-- pv_equiv track=rewrite | github.com/AtreuhLaicram/pyCode | palindrome_str v2.py | solution
-- ===== SOURCE A (Python) =====
-- def solution(st):
--     w = list(st)
--     i = 0
--     ale = len(w)
--     if 3 <= ale <= 10:
--         while w[:] != w[::-1]:
--             w.insert(len(w)-i, w[i])
--             i += 1
--         return "".join(w)
--     else:
--         return st
-- ===== SOURCE B (Python) =====
-- def solution(st):
--     if 3 <= len(st) <= 10:
--         for i in range(len(st)):
--             suf = st[i:]
--             if suf == suf[::-1]:
--                 return st + st[:i][::-1]
--     return st
-- ===== Notes on version B (the rewrite author's own statement) =====
-- stated objective: simpler
-- what changed: Replaces A's insert-into-list-and-recheck-full-palindrome while loop with a single scan for the first palindromic suffix st[i:], returning st + st[:i][::-1] in one concatenation.
import Mathlib
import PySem

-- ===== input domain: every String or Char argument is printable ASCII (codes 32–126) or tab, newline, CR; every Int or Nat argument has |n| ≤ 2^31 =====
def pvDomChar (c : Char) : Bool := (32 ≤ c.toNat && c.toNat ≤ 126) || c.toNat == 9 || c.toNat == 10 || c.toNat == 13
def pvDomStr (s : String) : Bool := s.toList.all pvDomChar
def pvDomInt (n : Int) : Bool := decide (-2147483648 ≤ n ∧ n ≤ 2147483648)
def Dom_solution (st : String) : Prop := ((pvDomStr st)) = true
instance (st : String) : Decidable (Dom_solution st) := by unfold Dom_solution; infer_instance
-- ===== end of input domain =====

-- B mirrors the shortest prefix whose removal leaves a palindromic suffix (one scan + one concatenation)
-- instead of A's insert-one-char-and-recheck-the-whole-list loop; same value everywhere, plainer code.

-- ===== PORT A =====
-- while w[:] != w[::-1]: w.insert(len(w)-i, w[i]); i += 1
-- ported with a fuel parameter (fuel = len(w) provably suffices, see lemma solutionLoopA_eq_scan below);
-- the fuel-exhausted and IndexError branches return w and are never reached on the states A produces.
def solutionLoopA : Nat → List Char → Nat → List Char
  | 0, w, _ => w
  | fuel + 1, w, i =>
    if w = w.reverse then w
    else
      match PySem.List.pyGet? w (i : Int) with
      | none => w
      | some c => solutionLoopA fuel (PySem.List.insert w ((w.length : Int) - (i : Int)) c) (i + 1)

def solution (st : String) : String :=
  let w := st.toList
  let ale := w.length
  if 3 ≤ ale ∧ ale ≤ 10 then String.mk (solutionLoopA ale w 0) else st

-- ===== PORT B =====
-- for i in range(len(st)): if st[i:] == st[i:][::-1]: return st + st[:i][::-1]
def solutionScanB (s : List Char) (i : Nat) : List Char :=
  if h : i < s.length then
    if s.drop i = (s.drop i).reverse then s ++ (s.take i).reverse
    else solutionScanB s (i + 1)
  else s
termination_by s.length - i

def solution_alt (st : String) : String :=
  let s := st.toList
  if 3 ≤ s.length ∧ s.length ≤ 10 then String.mk (solutionScanB s 0) else st

-- ===== PRECONDITION & SPEC =====
def Spec_solution (st : String) (out : String) : Prop := out = solution_alt st
instance (st : String) (out : String) : Decidable (Spec_solution st out) := by unfold Spec_solution; infer_instance

-- ===== CLAIM (what is proved, stated in full; the proofs are below) =====
def Claim_equal_solution : Prop := ∀ (st : String), Dom_solution st → Spec_solution st (solution st)

-- ===== LEMMAS AND PROOFS =====

-- a list of length ≤ 1 is its own reverse
lemma short_pal (l : List Char) (h : l.length ≤ 1) : l = l.reverse := by
  match l, h with
  | [], _ => rfl
  | [a], _ => rfl

-- the loop state s ++ (take i s).reverse is a palindrome iff the suffix drop i s is
lemma pal_iff (s : List Char) (i : Nat) :
    (s ++ (s.take i).reverse = (s ++ (s.take i).reverse).reverse) ↔
      (s.drop i = (s.drop i).reverse) := by
  conv_lhs => rw [List.reverse_append, List.reverse_reverse,
    show s ++ (s.take i).reverse = s.take i ++ (s.drop i ++ (s.take i).reverse) by
      rw [← List.append_assoc, List.take_append_drop],
    show s.reverse = (s.drop i).reverse ++ (s.take i).reverse by
      rw [← List.reverse_append, List.take_append_drop]]
  constructor
  · intro h
    have h2 := List.append_cancel_left h
    exact List.append_cancel_right h2
  · intro h
    rw [← h]

-- one loop step of A turns state i into state i+1
lemma step_state (s : List Char) (i : Nat) (hi : i < s.length) :
    PySem.List.insert (s ++ (s.take i).reverse)
        (((s ++ (s.take i).reverse).length : Int) - (i : Int)) s[i]
      = s ++ (s.take (i + 1)).reverse := by
  have hlen : (s ++ (s.take i).reverse).length = s.length + i := by
    simp [List.length_take, Nat.min_eq_left (Nat.le_of_lt hi)]
  have hcast : ((s ++ (s.take i).reverse).length : Int) - (i : Int) = ((s.length : Nat) : Int) := by
    rw [hlen]; push_cast; ring
  rw [hcast, PySem.List.insert_natCast _ _ _ (by simp [hlen])]
  have htake : (s ++ (s.take i).reverse).take s.length = s := by
    simp
  have hdrop : (s ++ (s.take i).reverse).drop s.length = (s.take i).reverse := by
    simp
  have hsucc : s.take (i + 1) = s.take i ++ [s[i]] := by
    rw [List.take_add_one, List.getElem?_eq_getElem hi]; rfl
  rw [htake, hdrop, hsucc, List.reverse_append, List.reverse_singleton, List.singleton_append]

lemma solutionLoopA_eq_scan (s : List Char) :
    ∀ fuel i, i < s.length → s.length - i ≤ fuel →
      solutionLoopA fuel (s ++ (s.take i).reverse) i = solutionScanB s i := by
  intro fuel
  induction fuel with
  | zero => intro i hi hf; omega
  | succ fuel ih =>
    intro i hi hf
    rw [solutionLoopA, solutionScanB]
    rw [dif_pos hi]
    by_cases hp : s.drop i = (s.drop i).reverse
    · rw [if_pos ((pal_iff s i).mpr hp), if_pos hp]
    · rw [if_neg (fun h => hp ((pal_iff s i).mp h)), if_neg hp]
      have hget : PySem.List.pyGet? (s ++ (s.take i).reverse) (i : Int)
          = some s[i] := by
        rw [PySem.List.pyGet?_natCast, List.getElem?_append_left hi,
          List.getElem?_eq_getElem hi]
      simp only [hget]
      rw [step_state s i hi]
      -- drop i s is not a palindrome, so it has length ≥ 2, hence i + 1 < s.length
      have hlen2 : i + 1 < s.length := by
        by_contra hc
        exact hp (short_pal _ (by simp [List.length_drop]; omega))
      exact ih (i + 1) hlen2 (by omega)

-- ===== VERDICT (by name: the statement is the Claim_ definition above) =====
theorem solution_spec : Claim_equal_solution := by
  intro st _
  unfold Spec_solution solution solution_alt
  by_cases h : 3 ≤ st.toList.length ∧ st.toList.length ≤ 10
  · rw [if_pos h, if_pos h]
    have := solutionLoopA_eq_scan st.toList st.toList.length 0 (by omega) (by omega)
    exact congrArg String.mk (by simpa using this)
  · rw [if_neg h, if_neg h]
###
Copy out the entries above exactly as given, starting at the top and ending with the line containing "import Mathlib"; include both and nothing more.

-- pv_equiv track=rewrite | github.com/AtreuhLaicram/pyCode | palindrome_str v2.py | solution
-- ===== SOURCE A (Python) =====
-- def solution(st):
--     w = list(st)
--     i = 0
--     ale = len(w)
--     if 3 <= ale <= 10:
--         while w[:] != w[::-1]:
--             w.insert(len(w)-i, w[i])
--             i += 1
--         return "".join(w)
--     else:
--         return st
-- ===== SOURCE B (Python) =====
-- def solution(st):
--     if 3 <= len(st) <= 10:
--         for i in range(len(st)):
--             suf = st[i:]
--             if suf == suf[::-1]:
--                 return st + st[:i][::-1]
--     return st
-- ===== Notes on version B (the rewrite author's own statement) =====
-- stated objective: simpler
-- what changed: Replaces A's insert-into-list-and-recheck-full-palindrome while loop with a single scan for the first palindromic suffix st[i:], returning st + st[:i][::-1] in one concatenation.
import Mathlib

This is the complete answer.